Problem 106. Weighted average
weighted mean should really be sum(x.*w)/sum(w), and not as defined in the problem.
I agree with the definition above. You need to define the sum of all the weights and not the number of weights.
As the others have said, the problem title is flat out wrong. What is required is simply not a weighted average in any standard form.
Come on Mathworks, delete this problem!
The test suits for this problem should have tests with different vector length.
There are "solutions" that just divide by 3.
I think the program title is wrong as in weighted average the denominator should contain sum of all weights
Hahaha, who wrote this problem? This is not a weighted average! Just look at the example provided: the weighted average of 1, 2 and 3 is 33.3333, hahahahaha!
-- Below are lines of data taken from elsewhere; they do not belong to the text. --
-- pv_equiv track=rewrite | github.com/micjo/waspy | projects/service_mill/service_mill/rbs_random_csv_to_json.py | get_sections
-- ===== SOURCE A (Python) =====
-- def get_sections(csv_text: str):
--     section_text = ""
--     sections = []
--     for line in csv_text.splitlines(keepends=True):
--         if not line.startswith(",,"):
--             section_text += line
--         else:
--             sections.append(section_text)
--             section_text = ""
--     sections.append(section_text)
--     return sections
-- ===== SOURCE B (Python) =====
-- def get_sections(csv_text: str):
--     lines = csv_text.splitlines(keepends=True)
--     seps = [i for i, l in enumerate(lines) if l.startswith(",,")]
--     sections = []
--     start = 0
--     for s in seps:
--         sections.append("".join(lines[start:s]))
--         start = s + 1
--     sections.append("".join(lines[start:]))
--     return sections
-- ===== Notes on version B (the rewrite author's own statement) =====
-- stated objective: alternative
-- what changed: Instead of accumulating section text line by line in a growing string, B first collects the indices of the separator lines (those starting with two commas) and then emits each section by joining a slice of the line list between consecutive separators.
import Mathlib
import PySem

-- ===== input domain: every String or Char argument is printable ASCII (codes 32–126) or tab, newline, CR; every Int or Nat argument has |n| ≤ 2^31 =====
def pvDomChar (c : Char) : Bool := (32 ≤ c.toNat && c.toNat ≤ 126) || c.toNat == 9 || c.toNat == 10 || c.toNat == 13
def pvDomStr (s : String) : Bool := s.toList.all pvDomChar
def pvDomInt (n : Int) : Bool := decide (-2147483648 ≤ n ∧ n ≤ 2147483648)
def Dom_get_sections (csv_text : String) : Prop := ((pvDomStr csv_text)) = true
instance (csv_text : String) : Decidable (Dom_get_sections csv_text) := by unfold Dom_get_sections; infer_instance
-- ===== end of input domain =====

-- B replaces A's line-by-line text accumulator with a separator-index pass followed by slice-and-join; same cost, different decomposition.

-- shared helper: csv_text.splitlines(keepends=True).  Exact on Dom (whose only line
-- break characters are '\n', '\r' and "\r\n"; Python's extra breaks \v, \f, … lie outside Dom).
def pvSplitKeep : List Char → List (List Char)
  | [] => []
  | '\r' :: '\n' :: rest => ['\r', '\n'] :: pvSplitKeep rest
  | '\r' :: rest => ['\r'] :: pvSplitKeep rest
  | '\n' :: rest => ['\n'] :: pvSplitKeep rest
  | c :: rest =>
    match pvSplitKeep rest with
    | [] => [[c]]
    | h :: t => (c :: h) :: t

-- ===== PORT A =====
-- the loop body: state (section_text, sections); strings carried as List Char, String.ofList at the end
def pvStepA (st : List Char × List (List Char)) (line : List Char) : List Char × List (List Char) :=
  if ¬ (PySem.Chars.startswith line [',', ','] = true) then (st.1 ++ line, st.2)
  else ([], st.2 ++ [st.1])

def get_sections (csv_text : String) : List String :=
  let r := (pvSplitKeep csv_text.toList).foldl pvStepA ([], [])
  (r.2 ++ [r.1]).map String.ofList

-- ===== PORT B =====
-- seps = [i for i, l in enumerate(lines) if l.startswith(",,")]
def pvSeps : List (List Char) → Int → List Int
  | [], _ => []
  | l :: ls, i =>
    if PySem.Chars.startswith l [',', ','] = true then i :: pvSeps ls (i + 1)
    else pvSeps ls (i + 1)

-- the for-loop over seps with the start cursor, plus the final "".join(lines[start:]) append
def pvBuild (lines : List (List Char)) : List Int → Int → List (List Char)
  | [], start => [PySem.Chars.join [] (PySem.List.slice lines (some start) none)]
  | s :: rest, start =>
    PySem.Chars.join [] (PySem.List.slice lines (some start) (some s)) :: pvBuild lines rest (s + 1)

def get_sections_alt (csv_text : String) : List String :=
  let lines := pvSplitKeep csv_text.toList
  (pvBuild lines (pvSeps lines 0) 0).map String.ofList

-- ===== PRECONDITION & SPEC =====
def Spec_get_sections (csv_text : String) (out : List String) : Prop := out = get_sections_alt csv_text
instance (csv_text : String) (out : List String) : Decidable (Spec_get_sections csv_text out) := by unfold Spec_get_sections; infer_instance

-- ===== CLAIM (what is proved, stated in full; the proofs are below) =====
def Claim_equal_get_sections : Prop := ∀ (csv_text : String), Dom_get_sections csv_text → Spec_get_sections csv_text (get_sections csv_text)

-- ===== LEMMAS AND PROOFS =====

-- recursive characterization of A's loop
def pvFRec : List (List Char) → List Char → List (List Char)
  | [], acc => [acc]
  | l :: ls, acc =>
    if PySem.Chars.startswith l [',', ','] = true then acc :: pvFRec ls []
    else pvFRec ls (acc ++ l)

lemma pvFoldl_eq (lines : List (List Char)) :
    ∀ (acc : List Char) (secs : List (List Char)),
      (lines.foldl pvStepA (acc, secs)).2 ++ [(lines.foldl pvStepA (acc, secs)).1]
        = secs ++ pvFRec lines acc := by
  induction lines with
  | nil => intro acc secs; simp [pvFRec]
  | cons l ls ih =>
    intro acc secs
    rw [List.foldl_cons]
    by_cases h : PySem.Chars.startswith l [',', ','] = true
    · rw [show pvStepA (acc, secs) l = ([], secs ++ [acc]) by simp [pvStepA, h], ih]
      simp [pvFRec, h]
    · rw [show pvStepA (acc, secs) l = (acc ++ l, secs) by simp [pvStepA, h], ih]
      simp [pvFRec, h]

lemma pvSeps_shift (ls : List (List Char)) : ∀ i : Int, pvSeps ls (i + 1) = (pvSeps ls i).map (· + 1) := by
  induction ls with
  | nil => intro i; simp [pvSeps]
  | cons l ls ih =>
    intro i
    by_cases h : PySem.Chars.startswith l [',', ','] = true <;> simp [pvSeps, h, ih]

lemma pvSeps_nonneg (ls : List (List Char)) : ∀ (i x : Int), x ∈ pvSeps ls i → i ≤ x := by
  induction ls with
  | nil => intro i x hx; simp [pvSeps] at hx
  | cons l ls ih =>
    intro i x hx
    by_cases h : PySem.Chars.startswith l [',', ','] = true <;> simp [pvSeps, h] at hx
    · rcases hx with rfl | hx
      · omega
      · have := ih (i + 1) x hx; omega
    · have := ih (i + 1) x hx; omega

lemma pvJoin_cons (x : List Char) (xs : List (List Char)) :
    PySem.Chars.join [] (x :: xs) = x ++ PySem.Chars.join [] xs := by
  cases xs <;> simp [PySem.Chars.join, List.intercalate]

lemma pvModifyHead_nil_append (xs : List (List Char)) :
    xs.modifyHead (fun x => [] ++ x) = xs := by
  cases xs <;> simp

lemma pvBuild_shift (l : List Char) (ls : List (List Char)) :
    ∀ (seps : List Int) (start : Int), 0 ≤ start → (∀ x ∈ seps, 0 ≤ x) →
      pvBuild (l :: ls) (seps.map (· + 1)) (start + 1) = pvBuild ls seps start := by
  intro seps
  induction seps with
  | nil =>
    intro start h0 _
    simp only [List.map_nil, pvBuild]
    rw [PySem.List.slice_from _ (by omega), PySem.List.slice_from _ h0]
    have h1 : (start + 1).toNat = start.toNat + 1 := by omega
    simp [h1]
  | cons s rest ih =>
    intro start h0 hn
    have hs : 0 ≤ s := hn s (by simp)
    have h1 : (start + 1).toNat = start.toNat + 1 := by omega
    have h2 : (s + 1).toNat = s.toNat + 1 := by omega
    simp only [List.map_cons, pvBuild]
    rw [PySem.List.slice_toNat _ (by omega) (by omega), PySem.List.slice_toNat _ h0 hs,
        ih (s + 1) (by omega) (fun x hx => hn x (by simp [hx]))]
    simp [h1, h2, Nat.succ_sub_succ]

lemma pvBuild_absorb (l : List Char) (ls : List (List Char)) :
    ∀ (seps : List Int), (∀ x ∈ seps, 0 ≤ x) →
      pvBuild (l :: ls) (seps.map (· + 1)) 0 = (pvBuild ls seps 0).modifyHead (l ++ ·) := by
  intro seps hn
  cases seps with
  | nil =>
    simp only [List.map_nil, pvBuild, List.modifyHead]
    rw [PySem.List.slice_from _ (by omega), PySem.List.slice_from _ (by omega)]
    simp [pvJoin_cons]
  | cons s rest =>
    have hs : 0 ≤ s := hn s (by simp)
    have h2 : (s + 1).toNat = s.toNat + 1 := by omega
    simp only [List.map_cons, pvBuild, List.modifyHead]
    rw [PySem.List.slice_toNat _ (by omega) (by omega), PySem.List.slice_toNat _ (by omega) hs,
        pvBuild_shift l ls rest (s + 1) (by omega) (fun x hx => hn x (by simp [hx]))]
    simp [h2, pvJoin_cons]

lemma pvModifyHead_modifyHead (f g : List Char → List Char) (xs : List (List Char)) :
    (xs.modifyHead g).modifyHead f = xs.modifyHead (fun x => f (g x)) := by
  cases xs <;> simp

lemma pvFRec_eq_build (lines : List (List Char)) :
    ∀ acc : List Char,
      pvFRec lines acc = (pvBuild lines (pvSeps lines 0) 0).modifyHead (acc ++ ·) := by
  induction lines with
  | nil =>
    intro acc
    simp [pvFRec, pvSeps, pvBuild, PySem.List.slice]
  | cons l ls ih =>
    intro acc
    have hshift := pvSeps_shift ls 0
    have hnn : ∀ x ∈ pvSeps ls 0, 0 ≤ x := fun x hx => pvSeps_nonneg ls 0 x hx
    by_cases h : PySem.Chars.startswith l [',', ','] = true
    · simp only [pvFRec, h, if_pos]
      have hsep : pvSeps (l :: ls) 0 = (0 : Int) :: (pvSeps ls 0).map (· + 1) := by
        simp [pvSeps, h, ← hshift]
      rw [hsep]
      simp only [pvBuild]
      rw [show (0 : Int) + 1 = 0 + 1 by ring,
          pvBuild_shift l ls _ 0 (by omega) hnn,
          PySem.List.slice_toNat _ (by omega) (by omega)]
      rw [ih [], pvModifyHead_nil_append]
      simp [List.modifyHead]
    · simp only [pvFRec, h, if_neg, Bool.not_eq_true]
      have hsep : pvSeps (l :: ls) 0 = (pvSeps ls 0).map (· + 1) := by
        simp [pvSeps, h, ← hshift]
      rw [hsep, pvBuild_absorb l ls _ hnn, ih (acc ++ l), pvModifyHead_modifyHead]
      simp

lemma pvCore_eq (lines : List (List Char)) :
    (lines.foldl pvStepA ([], [])).2 ++ [(lines.foldl pvStepA ([], [])).1]
      = pvBuild lines (pvSeps lines 0) 0 := by
  rw [pvFoldl_eq, pvFRec_eq_build, pvModifyHead_nil_append]
  simp

-- ===== VERDICT (by name: the statement is the Claim_ definition above) =====
theorem get_sections_spec : Claim_equal_get_sections := by
  intro csv _
  show (((pvSplitKeep csv.toList).foldl pvStepA ([], [])).2
          ++ [((pvSplitKeep csv.toList).foldl pvStepA ([], [])).1]).map String.ofList
      = (pvBuild (pvSplitKeep csv.toList) (pvSeps (pvSplitKeep csv.toList) 0) 0).map String.ofList
  rw [pvCore_eq]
this is not really the weighted average, because of 10 15 and 20 the average can't never be 33.333 here is a bug
Yes. The description is completely wrong. To start with, a weighted average should have the property that
weighted_average(x,w) == weighted_average(x,k*w)
So a simple re-scaling of the weights should not impact the result.
kinda misleading, but i get the gist of it
Is it possible to remove this problem or at least change the problem name so it does not say "weighted average". As others have pointed out, the definition, via example, is inaccurate.
An average, weighted or otherwise, will not be greater than the largest number in the set (which is the case here).
In case you actually want to try a weighted average problem, you can check out the one here
why leading size is always 7? and how :(
On a weighted average we should divide the weighted values by the sum of the weights and not by the number of terms. https://en.wikipedia.org/wiki/Weighted_arithmetic_mean
@Mehmed Saad: some of the many cheating solutions have been deleted.
This problem definitely needs to be fixed to use the correct weighted average formula.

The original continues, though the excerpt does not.